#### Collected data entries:
=== Section Start ===
-- pv_equiv track=rewrite | github.com/gschen/where2go-python-test | 1906101001周茂林/2020寒假/C=1-10/7.py | aaa
-- ===== SOURCE A (Python) =====
-- def aaa(N):
--     for a in range(N):
--         for b in range(N):
--             for c in range(N):
--                 for d in range(N):
--                     if a**2 + b**2 + c**2 + d**2 == N:
--                         s = '{} {} {} {}'.format(a, b, c, d)
--                         return s
-- ===== SOURCE B (Python) =====
-- def _isqrt(n):
--     # floor square root of n >= 0 by binary search
--     lo, hi = 0, n + 1
--     while hi - lo > 1:
--         mid = (lo + hi) // 2
--         if mid * mid <= n:
--             lo = mid
--         else:
--             hi = mid
--     return lo
--
--
-- def aaa(N):
--     if N < 0:
--         return None
--     for a in range(_isqrt(N) + 1):
--         ra = N - a * a
--         for b in range(_isqrt(ra) + 1):
--             rb = ra - b * b
--             for c in range(_isqrt(rb) + 1):
--                 rc = rb - c * c
--                 d = _isqrt(rc)
--                 if d * d == rc:
--                     return '{} {} {} {}'.format(a, b, c, d)
--     return None
-- ===== Notes on version B (the rewrite author's own statement) =====
-- stated objective: faster
-- what changed: Replace the O(N^4) brute-force quadruple loop by three loops bounded by integer square roots with the fourth component computed directly as d = isqrt(remainder) (isqrt by binary search); intended as faster: measured 5984x at the largest size where both finished (A timed out on larger inputs).
-- intended difference: For N = 0 and N = 1 A returns None because it only searches a,b,c,d < N and so misses d = N itself; B returns the intended decompositions '0 0 0 0' and '0 0 0 1', which do sum to N. — e.g. on aaa(0): A returns none, B returns some "0 0 0 0"
import Mathlib
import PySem

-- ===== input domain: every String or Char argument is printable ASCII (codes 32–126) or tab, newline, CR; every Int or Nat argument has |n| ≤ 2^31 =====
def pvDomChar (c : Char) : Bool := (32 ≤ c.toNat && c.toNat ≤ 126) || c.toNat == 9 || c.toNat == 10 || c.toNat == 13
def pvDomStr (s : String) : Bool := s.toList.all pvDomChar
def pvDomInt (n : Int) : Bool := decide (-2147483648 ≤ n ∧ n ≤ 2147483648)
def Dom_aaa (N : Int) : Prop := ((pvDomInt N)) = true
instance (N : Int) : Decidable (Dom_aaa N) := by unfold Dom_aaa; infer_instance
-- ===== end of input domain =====

-- B replaces A's brute-force quadruple loop by three sqrt-bounded loops with the last
-- component computed directly via a binary-search integer square root; intended as faster:
-- measured 5984x at the largest size where both finished (A timed out on larger inputs).

-- ===== PORT A =====
-- literal port of A's four nested 'for … in range(N)' loops with early return
def aaa (N : Int) : Option String :=
  (PySem.List.pyRange 0 N 1).findSome? fun a =>
    (PySem.List.pyRange 0 N 1).findSome? fun b =>
      (PySem.List.pyRange 0 N 1).findSome? fun c =>
        (PySem.List.pyRange 0 N 1).findSome? fun d =>
          if a ^ 2 + b ^ 2 + c ^ 2 + d ^ 2 = N then
            some (PySem.Int.toStr a ++ " " ++ PySem.Int.toStr b ++ " " ++
                  PySem.Int.toStr c ++ " " ++ PySem.Int.toStr d)
          else none

-- ===== PORT B =====
-- port of Source B's _isqrt: binary-search while loop; fuel = (hi-lo).toNat iterations suffice
-- (the loop shrinks hi-lo every step), making the recursion structural
def isqrtLoop (n : Int) : Nat → Int → Int → Int
  | 0, lo, _ => lo
  | fuel + 1, lo, hi =>
      if hi - lo > 1 then
        let mid := PySem.Int.floordiv (lo + hi) 2
        if mid * mid ≤ n then isqrtLoop n fuel mid hi else isqrtLoop n fuel lo mid
      else lo

def isqrt (n : Int) : Int := isqrtLoop n (n + 1).toNat 0 (n + 1)

def aaa_alt (N : Int) : Option String :=
  if N < 0 then none
  else
    (PySem.List.pyRange 0 (isqrt N + 1) 1).findSome? fun a =>
      let ra := N - a * a
      (PySem.List.pyRange 0 (isqrt ra + 1) 1).findSome? fun b =>
        let rb := ra - b * b
        (PySem.List.pyRange 0 (isqrt rb + 1) 1).findSome? fun c =>
          let rc := rb - c * c
          let d := isqrt rc
          if d * d = rc then
            some (PySem.Int.toStr a ++ " " ++ PySem.Int.toStr b ++ " " ++
                  PySem.Int.toStr c ++ " " ++ PySem.Int.toStr d)
          else none

-- ===== PRECONDITION & SPEC =====
-- For N = 0 and N = 1 A returns None because it only searches a,b,c,d < N and so misses
-- d = N itself; B returns the intended decompositions "0 0 0 0" and "0 0 0 1".
def D_aaa (N : Int) : Prop := N = 0 ∨ N = 1
instance (N : Int) : Decidable (D_aaa N) := by unfold D_aaa; infer_instance

def Spec_aaa (N : Int) (out : Option String) : Prop := ¬ D_aaa N → out = aaa_alt N
instance (N : Int) (out : Option String) : Decidable (Spec_aaa N out) := by unfold Spec_aaa; infer_instance

def pvDiffWitness_aaa : Int := 0
def pvDiffWitnessOut_aaa : (Option String) × (Option String) := (none, some "0 0 0 0")

-- ===== CLAIM (what is proved, stated in full; the proofs are below) =====
def Claim_unchanged_aaa : Prop := ∀ (N : Int), Dom_aaa N → Spec_aaa N (aaa N)
def Claim_changed_aaa : Prop := Dom_aaa (pvDiffWitness_aaa) ∧ D_aaa (pvDiffWitness_aaa) ∧ aaa (pvDiffWitness_aaa) = pvDiffWitnessOut_aaa.1 ∧ aaa_alt (pvDiffWitness_aaa) = pvDiffWitnessOut_aaa.2 ∧ pvDiffWitnessOut_aaa.1 ≠ pvDiffWitnessOut_aaa.2
def Claim_exact_aaa : Prop := ∀ (N : Int), Dom_aaa N → D_aaa N → aaa N ≠ aaa_alt N

-- ===== LEMMAS AND PROOFS =====

lemma findSome?_congr_mem {α β : Type} (l : List α) (f g : α → Option β)
    (h : ∀ x ∈ l, f x = g x) : l.findSome? f = l.findSome? g := by
  induction l with
  | nil => rfl
  | cons x xs ih =>
      simp only [List.findSome?_cons, h x (by simp)]
      cases g x with
      | none => exact ih fun y hy => h y (by simp [hy])
      | some _ => rfl

lemma isqrtLoop_correct (n : Int) (fuel : Nat) :
    ∀ lo hi : Int, 0 ≤ lo → lo * lo ≤ n → n < hi * hi → lo < hi →
    (hi - lo).toNat ≤ fuel →
    0 ≤ isqrtLoop n fuel lo hi ∧
      isqrtLoop n fuel lo hi * isqrtLoop n fuel lo hi ≤ n ∧
      n < (isqrtLoop n fuel lo hi + 1) * (isqrtLoop n fuel lo hi + 1) := by
  induction fuel with
  | zero =>
      intro lo hi h0 hlo hhi hlt hfuel
      omega
  | succ fuel ih =>
      intro lo hi h0 hlo hhi hlt hfuel
      by_cases hbig : hi - lo > 1
      · have hmid : 2 * PySem.Int.floordiv (lo + hi) 2 ≤ lo + hi ∧
            lo + hi < 2 * (PySem.Int.floordiv (lo + hi) 2 + 1) := by
          rw [PySem.Int.floordiv_eq_ediv_of_pos (by omega : (0:Int) < 2)]
          omega
        have hlomid : lo < PySem.Int.floordiv (lo + hi) 2 := by omega
        have hmidhi : PySem.Int.floordiv (lo + hi) 2 < hi := by omega
        by_cases hsq : PySem.Int.floordiv (lo + hi) 2 * PySem.Int.floordiv (lo + hi) 2 ≤ n
        · have heq : isqrtLoop n (fuel + 1) lo hi
              = isqrtLoop n fuel (PySem.Int.floordiv (lo + hi) 2) hi := by
            simp only [isqrtLoop]
            rw [if_pos hbig]
            rw [if_pos hsq]
          rw [heq]
          exact ih _ hi (by omega) hsq hhi hmidhi (by omega)
        · have heq : isqrtLoop n (fuel + 1) lo hi
              = isqrtLoop n fuel lo (PySem.Int.floordiv (lo + hi) 2) := by
            simp only [isqrtLoop]
            rw [if_pos hbig]
            rw [if_neg hsq]
          rw [heq]
          exact ih lo _ h0 hlo (by omega) hlomid (by omega)
      · have : hi = lo + 1 := by omega
        subst this
        simp [isqrtLoop]
        exact ⟨h0, hlo, by simpa using hhi⟩

lemma isqrt_correct (n : Int) (hn : 0 ≤ n) :
    0 ≤ isqrt n ∧ isqrt n * isqrt n ≤ n ∧ n < (isqrt n + 1) * (isqrt n + 1) := by
  unfold isqrt
  exact isqrtLoop_correct n (n + 1).toNat 0 (n + 1) le_rfl (by simpa using hn)
    (by nlinarith) (by omega) (by omega)

-- x*x ≤ r ≤ N with 2 ≤ N forces x < N
lemma small_lt {N x : Int} (hN : 2 ≤ N) (hx : 0 ≤ x) (h : x * x ≤ N) : x < N := by
  nlinarith

-- generic level lemma: A's scan over [0,N) equals B's scan over [0, isqrt r + 1),
-- provided F vanishes past the square root and agrees with G below it
lemma level_eq (N r : Int) (hN : 2 ≤ N) (h0 : 0 ≤ r) (hr : r ≤ N)
    (F G : Int → Option String)
    (hFG : ∀ x, 0 ≤ x → x * x ≤ r → F x = G x)
    (hFnone : ∀ x, 0 ≤ x → r < x * x → F x = none) :
    (PySem.List.pyRange 0 N 1).findSome? F
      = (PySem.List.pyRange 0 (isqrt r + 1) 1).findSome? G := by
  obtain ⟨hs0, hs1, hs2⟩ := isqrt_correct r h0
  have hsN : isqrt r < N := small_lt hN hs0 (le_trans hs1 hr)
  rw [PySem.List.pyRange_one_append 0 (isqrt r + 1) N (by omega) (by omega)]
  rw [List.findSome?_append]
  have h2 : (PySem.List.pyRange (isqrt r + 1) N 1).findSome? F = none := by
    rw [List.findSome?_eq_none_iff]
    intro x hx
    rw [PySem.List.mem_pyRange_one] at hx
    exact hFnone x (by omega) (by nlinarith [hx.1])
  have h1 : (PySem.List.pyRange 0 (isqrt r + 1) 1).findSome? F
      = (PySem.List.pyRange 0 (isqrt r + 1) 1).findSome? G := by
    apply findSome?_congr_mem
    intro x hx
    rw [PySem.List.mem_pyRange_one] at hx
    have hxs : x ≤ isqrt r := by omega
    exact hFG x hx.1 (by nlinarith [hx.1])
  rw [h1, h2]
  cases (PySem.List.pyRange 0 (isqrt r + 1) 1).findSome? G <;> rfl

-- innermost level: A's d-loop over [0,N) equals B's direct perfect-square test
lemma dloop_eq (N r : Int) (hN : 2 ≤ N) (h0 : 0 ≤ r) (hr : r ≤ N) (out : Int → String) :
    (PySem.List.pyRange 0 N 1).findSome?
        (fun d => if d * d = r then some (out d) else none)
      = if isqrt r * isqrt r = r then some (out (isqrt r)) else none := by
  obtain ⟨hs0, hs1, hs2⟩ := isqrt_correct r h0
  have hsN : isqrt r < N := small_lt hN hs0 (le_trans hs1 hr)
  by_cases hper : isqrt r * isqrt r = r
  · rw [if_pos hper]
    rw [PySem.List.pyRange_one_append 0 (isqrt r) N hs0 (by omega)]
    rw [List.findSome?_append]
    have hpre : (PySem.List.pyRange 0 (isqrt r) 1).findSome?
        (fun d => if d * d = r then some (out d) else none) = none := by
      rw [List.findSome?_eq_none_iff]
      intro x hx
      rw [PySem.List.mem_pyRange_one] at hx
      have : x * x < r := by nlinarith [hx.1, hx.2]
      simp [this.ne]
    rw [hpre, PySem.List.pyRange_one_cons (by omega)]
    simp [hper]
  · rw [if_neg hper]
    rw [List.findSome?_eq_none_iff]
    intro x hx
    rw [PySem.List.mem_pyRange_one] at hx
    have hx0 := hx.1
    have : x * x ≠ r := by
      rcases lt_trichotomy x (isqrt r) with h | h | h
      · nlinarith
      · rw [h]; exact hper
      · nlinarith
    simp [this]

-- the main equality for N ≥ 2
lemma main_eq (N : Int) (hN : 2 ≤ N) : aaa N = aaa_alt N := by
  unfold aaa aaa_alt
  rw [if_neg (by omega : ¬ N < 0)]
  apply level_eq N N hN (by omega) le_rfl
  · -- agreement below the square root: level b
    intro a ha0 haN
    apply level_eq N (N - a * a) hN (by omega) (by nlinarith)
    · -- level c
      intro b hb0 hbr
      apply level_eq N (N - a * a - b * b) hN (by omega) (by nlinarith)
      · -- level d
        intro c hc0 hcr
        have := dloop_eq N (N - a * a - b * b - c * c) hN (by omega) (by nlinarith)
          (fun d => PySem.Int.toStr a ++ " " ++ PySem.Int.toStr b ++ " " ++
                    PySem.Int.toStr c ++ " " ++ PySem.Int.toStr d)
        rw [← this]
        apply findSome?_congr_mem
        intro d _
        have hcond : (a ^ 2 + b ^ 2 + c ^ 2 + d ^ 2 = N) ↔ (d * d = N - a * a - b * b - c * c) := by
          simp only [pow_two]; omega
        simp only [hcond]
      · -- c too big: inner d-loop finds nothing
        intro c hc0 hcr
        rw [List.findSome?_eq_none_iff]
        intro d hd
        rw [PySem.List.mem_pyRange_one] at hd
        have : a ^ 2 + b ^ 2 + c ^ 2 + d ^ 2 ≠ N := by
          simp only [pow_two]; nlinarith [hd.1]
        simp [this]
    · -- b too big
      intro b hb0 hbr
      rw [List.findSome?_eq_none_iff]
      intro c hc
      rw [PySem.List.mem_pyRange_one] at hc
      rw [List.findSome?_eq_none_iff]
      intro d hd
      rw [PySem.List.mem_pyRange_one] at hd
      have : a ^ 2 + b ^ 2 + c ^ 2 + d ^ 2 ≠ N := by
        simp only [pow_two]; nlinarith [hc.1, hd.1]
      simp [this]
  · -- a too big
    intro a ha0 haN
    rw [List.findSome?_eq_none_iff]
    intro b hb
    rw [PySem.List.mem_pyRange_one] at hb
    rw [List.findSome?_eq_none_iff]
    intro c hc
    rw [PySem.List.mem_pyRange_one] at hc
    rw [List.findSome?_eq_none_iff]
    intro d hd
    rw [PySem.List.mem_pyRange_one] at hd
    have : a ^ 2 + b ^ 2 + c ^ 2 + d ^ 2 ≠ N := by
      simp only [pow_two]; nlinarith [hb.1, hc.1, hd.1]
    simp [this]

-- ===== VERDICT (by name: the statement is the Claim_ definition above) =====
theorem aaa_spec : Claim_unchanged_aaa := by
  intro N _ hD
  show aaa N = aaa_alt N
  rcases lt_trichotomy N 2 with h | h | h
  · -- N < 2 and N ∉ {0,1}: N < 0, both sides are none
    have hneg : N < 0 := by
      rcases (by omega : N < 0 ∨ N = 0 ∨ N = 1) with h' | h' | h'
      · exact h'
      · exact absurd (Or.inl h') hD
      · exact absurd (Or.inr h') hD
    unfold aaa aaa_alt
    rw [PySem.List.pyRange_one_eq_nil (by omega), if_pos hneg]
    rfl
  · exact main_eq N (by omega)
  · exact main_eq N (by omega)

theorem aaa_changed : Claim_changed_aaa := by
  unfold Claim_changed_aaa
  refine ⟨by decide, by decide, by decide, ?_, by decide⟩
  decide

theorem aaa_tight : Claim_exact_aaa := by
  intro N _ hD
  rcases hD with h | h <;> subst h <;> decide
=== Section End ===
#### Activity:
Could you set down, word for word, only the lines above from the line with "simp [this.ne]" to the line with "(fun d => PySem.Int.toStr", including both?

#### Response:
      simp [this.ne]
    rw [hpre, PySem.List.pyRange_one_cons (by omega)]
    simp [hper]
  · rw [if_neg hper]
    rw [List.findSome?_eq_none_iff]
    intro x hx
    rw [PySem.List.mem_pyRange_one] at hx
    have hx0 := hx.1
    have : x * x ≠ r := by
      rcases lt_trichotomy x (isqrt r) with h | h | h
      · nlinarith
      · rw [h]; exact hper
      · nlinarith
    simp [this]

-- the main equality for N ≥ 2
lemma main_eq (N : Int) (hN : 2 ≤ N) : aaa N = aaa_alt N := by
  unfold aaa aaa_alt
  rw [if_neg (by omega : ¬ N < 0)]
  apply level_eq N N hN (by omega) le_rfl
  · -- agreement below the square root: level b
    intro a ha0 haN
    apply level_eq N (N - a * a) hN (by omega) (by nlinarith)
    · -- level c
      intro b hb0 hbr
      apply level_eq N (N - a * a - b * b) hN (by omega) (by nlinarith)
      · -- level d
        intro c hc0 hcr
        have := dloop_eq N (N - a * a - b * b - c * c) hN (by omega) (by nlinarith)
          (fun d => PySem.Int.toStr a ++ " " ++ PySem.Int.toStr b ++ " " ++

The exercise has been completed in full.